═════ Extracted records ═════

-- pv_equiv track=rewrite | github.com/thrtnastrx/pan_tools_2 | panorama_tools_v2.0_secure.py | _cli_show_to_xml
-- ===== SOURCE A (Python) =====
-- from typing import Optional
--
-- def _cli_show_to_xml(cmd: str) -> Optional[str]:
--     """Convert plain CLI 'show ...' into nested op-XML with a self-closing leaf."""
--     try:
--         parts = [p for p in (cmd or '').strip().split() if p]
--         if not parts or parts[0].lower() != 'show':
--             return None
--         tokens = parts[1:]
--         if not tokens:
--             return '<show/>'
--         xml = ['<show>']
--         for t in tokens[:-1]:
--             xml.append(f'<{t}>')
--         xml.append(f'<{tokens[-1]}/>')
--         for t in reversed(tokens[:-1]):
--             xml.append(f'</{t}>')
--         xml.append('</show>')
--         return ''.join(xml)
--     except Exception:
--         return None
-- ===== SOURCE B (Python) =====
-- from typing import Optional
--
-- def _cli_show_to_xml(cmd: str) -> Optional[str]:
--     """Convert plain CLI 'show ...' into nested op-XML with a self-closing leaf."""
--     try:
--         parts = [p for p in (cmd or '').strip().split() if p]
--         if not parts or parts[0].lower() != 'show':
--             return None
--
--         def wrap(ts):
--             if len(ts) == 1:
--                 return f'<{ts[0]}/>'
--             return f'<{ts[0]}>{wrap(ts[1:])}</{ts[0]}>'
--
--         return wrap(['show'] + parts[1:])
--     except Exception:
--         return None
-- ===== Notes on version B (the rewrite author's own statement) =====
-- stated objective: alternative
-- what changed: Replaces A's staged flat-list construction (opening tags, leaf, reversed closing tags, special '<show/>' branch, final join) with one recursive inside-out wrapper applied uniformly to ['show'] + tokens, so the empty-token case and the nesting fall out of a single recursion.
import Mathlib
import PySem

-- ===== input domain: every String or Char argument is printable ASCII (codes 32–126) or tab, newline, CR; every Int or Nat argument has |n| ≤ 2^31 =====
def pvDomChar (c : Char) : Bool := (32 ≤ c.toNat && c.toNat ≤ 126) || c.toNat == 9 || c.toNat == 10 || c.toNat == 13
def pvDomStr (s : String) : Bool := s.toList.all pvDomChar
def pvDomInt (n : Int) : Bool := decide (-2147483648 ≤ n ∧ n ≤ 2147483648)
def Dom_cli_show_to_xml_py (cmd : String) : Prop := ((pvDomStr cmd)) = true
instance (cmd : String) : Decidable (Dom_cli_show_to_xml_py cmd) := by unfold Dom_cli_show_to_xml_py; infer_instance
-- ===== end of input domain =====

-- B replaces A's staged flat-list build (opens, leaf, reversed closes, special '<show/>' branch,
-- final join) with one recursive inside-out wrapper over ['show'] ++ tokens; same cost.

-- ===== PORT A =====
-- parts = [p for p in (cmd or '').strip().split() if p]; build xml as a flat list and ''.join it.
def cli_show_to_xml_py (cmd : String) : Option String :=
  let parts := (PySem.Str.split₀ (PySem.Str.strip cmd)).filter (fun p => p ≠ "")
  match parts with
  | [] => none
  | p0 :: tokens =>
    if PySem.Str.lower p0 ≠ "show" then none
    else
      match tokens with
      | [] => some "<show/>"
      | t :: ts =>
        let xml := ["<show>"]
          ++ (t :: ts).dropLast.map (fun x => "<" ++ x ++ ">")
          ++ ["<" ++ (t :: ts).getLast (by simp) ++ "/>"]
          ++ (t :: ts).dropLast.reverse.map (fun x => "</" ++ x ++ ">")
          ++ ["</show>"]
        some (PySem.Str.join "" xml)

-- ===== PORT B =====
-- wrap(ts): a single token becomes its self-closing leaf, otherwise the head wraps wrap(rest);
-- applied uniformly to 'show' :: parts[1:] (the [] case is unreachable: wrap is called on a cons).
def wrapTokens : List String → String
  | [] => ""
  | [t] => "<" ++ t ++ "/>"
  | t :: r :: rs => "<" ++ t ++ ">" ++ wrapTokens (r :: rs) ++ "</" ++ t ++ ">"

def cli_show_to_xml_py_alt (cmd : String) : Option String :=
  match (PySem.Str.split₀ (PySem.Str.strip cmd)).filter (fun p => p ≠ "") with
  | [] => none
  | p0 :: rest =>
    if PySem.Str.lower p0 = "show" then some (wrapTokens ("show" :: rest)) else none

-- ===== PRECONDITION & SPEC =====
def Spec_cli_show_to_xml_py (cmd : String) (out : Option String) : Prop := out = cli_show_to_xml_py_alt cmd
instance (cmd : String) (out : Option String) : Decidable (Spec_cli_show_to_xml_py cmd out) := by unfold Spec_cli_show_to_xml_py; infer_instance

-- ===== CLAIM (what is proved, stated in full; the proofs are below) =====
def Claim_equal_cli_show_to_xml_py : Prop := ∀ (cmd : String), Dom_cli_show_to_xml_py cmd → Spec_cli_show_to_xml_py cmd (cli_show_to_xml_py cmd)

-- ===== LEMMAS AND PROOFS =====

theorem join_empty_nil : PySem.Str.join "" [] = "" := by
  apply String.toList_inj.mp
  simp [PySem.Str.toList_join, PySem.Chars.join_nil]

theorem join_empty_cons (x : String) (xs : List String) :
    PySem.Str.join "" (x :: xs) = x ++ PySem.Str.join "" xs := by
  apply String.toList_inj.mp
  cases xs with
  | nil =>
    simp [PySem.Str.toList_join, PySem.Chars.join_singleton, PySem.Chars.join_nil]
  | cons y ys =>
    simp [PySem.Str.toList_join, PySem.Chars.join_cons_cons]

theorem join_empty_append (xs ys : List String) :
    PySem.Str.join "" (xs ++ ys) = PySem.Str.join "" xs ++ PySem.Str.join "" ys := by
  induction xs with
  | nil =>
    apply String.toList_inj.mp
    simp [join_empty_nil]
  | cons x xs ih =>
    apply String.toList_inj.mp
    simp [join_empty_cons, ih]

-- the recursive wrapper equals the join of opens ++ [leaf] ++ reversed closes
theorem wrapTokens_eq_join (t : String) (ts : List String) :
    wrapTokens (t :: ts)
      = PySem.Str.join ""
          ((t :: ts).dropLast.map (fun x => "<" ++ x ++ ">")
            ++ ["<" ++ (t :: ts).getLast (by simp) ++ "/>"]
            ++ (t :: ts).dropLast.reverse.map (fun x => "</" ++ x ++ ">")) := by
  induction ts generalizing t with
  | nil =>
    apply String.toList_inj.mp
    simp [wrapTokens, join_empty_cons, join_empty_nil]
  | cons y ys ih =>
    have hd : (t :: y :: ys).dropLast = t :: (y :: ys).dropLast := by
      simp [List.dropLast]
    have hl : (t :: y :: ys).getLast (by simp) = (y :: ys).getLast (by simp) := by
      simp [List.getLast]
    apply String.toList_inj.mp
    rw [hd, hl, wrapTokens, ih y]
    simp [join_empty_cons, join_empty_append, join_empty_nil, List.append_assoc]

-- ===== VERDICT (by name: the statement is the Claim_ definition above) =====
theorem cli_show_to_xml_py_spec : Claim_equal_cli_show_to_xml_py := by
  intro cmd _
  unfold Spec_cli_show_to_xml_py cli_show_to_xml_py cli_show_to_xml_py_alt
  cases hp : (PySem.Str.split₀ (PySem.Str.strip cmd)).filter (fun p => p ≠ "") with
  | nil => rfl
  | cons p0 tokens =>
    by_cases hshow : PySem.Str.lower p0 = "show"
    · cases tokens with
      | nil => simp [hshow, wrapTokens]
      | cons t ts =>
        simp only [hshow, ite_true, wrapTokens, wrapTokens_eq_join t ts]
        apply congrArg some
        apply String.toList_inj.mp
        simp [join_empty_cons, join_empty_append, join_empty_nil]
    · simp [hshow]
-- pv_equiv track=rewrite | github.com/Rehabilitative-asthmatic90/chimere-odo | knowledge/ingest_pipeline.py | _parse_llm_summary
-- ===== SOURCE A (Python) =====
-- def _parse_llm_summary(summary: str) -> tuple:
--     """Parse LLM summary into (title, resume_text, bullet_points).
--     Best-effort extraction — falls back gracefully.
--     """
--     lines = summary.strip().split("\n")
--     title = ""
--     resume_lines = []
--     bullets = []
--
--     for line in lines:
--         stripped = line.strip()
--         if not stripped:
--             continue
--         # Title: first line starting with # or first non-empty line
--         if not title:
--             title = stripped.lstrip("#").strip()
--             continue
--         if stripped.startswith(("- ", "* ", "• ")):
--             bullets.append(stripped)
--         else:
--             resume_lines.append(stripped)
--
--     resume_text = "\n".join(resume_lines) if resume_lines else summary
--     return title, resume_text, bullets
-- ===== SOURCE B (Python) =====
-- def _parse_llm_summary(summary: str) -> tuple:
--     """Parse LLM summary into (title, resume_text, bullet_points).
--
--     Index-based two-directional scan over the stripped text: a forward
--     find('\n') scan locates the title line, then a backward rfind('\n')
--     scan classifies the remaining lines last-to-first (lists are built in
--     reverse and flipped once).  No split into a line list, no single
--     forward accumulator loop.
--     """
--     prefixes = ("- ", "* ", "• ")
--     body = summary.strip()
--     n = len(body)
--
--     # forward scan for the title
--     title, pos = "", 0
--     while pos < n and not title:
--         nl = body.find("\n", pos)
--         end = nl if nl != -1 else n
--         title = body[pos:end].strip().lstrip("#").strip()
--         pos = end + 1
--
--     # backward scan of body[pos:n], classifying lines last-to-first
--     resume, bullets = [], []
--     end = n
--     while end > pos:
--         nl = body.rfind("\n", pos, end)
--         start = nl + 1 if nl != -1 else pos
--         t = body[start:end].strip()
--         if t:
--             if t.startswith(prefixes):
--                 bullets.append(t)
--             else:
--                 resume.append(t)
--         end = nl if nl != -1 else pos
--     resume.reverse()
--     bullets.reverse()
--
--     return title, "\n".join(resume) if resume else summary, bullets
-- ===== Notes on version B (the rewrite author's own statement) =====
-- stated objective: alternative
-- what changed: A splits the text into a line list and classifies it with one forward loop carrying title/resume/bullets state; B never builds a line list: it scans the raw text by index, a forward find scan to locate the title line, then a backward rfind scan that classifies lines last-to-first, building both lists in reverse and flipping them once.
import Mathlib
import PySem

═════

Assigned task: From the entries, copy every line in which the string "once" can be found.

Reply:
--     reverse and flipped once).  No split into a line list, no single
-- what changed: A splits the text into a line list and classifies it with one forward loop carrying title/resume/bullets state; B never builds a line list: it scans the raw text by index, a forward find scan to locate the title line, then a backward rfind scan that classifies lines last-to-first, building both lists in reverse and flipping them once.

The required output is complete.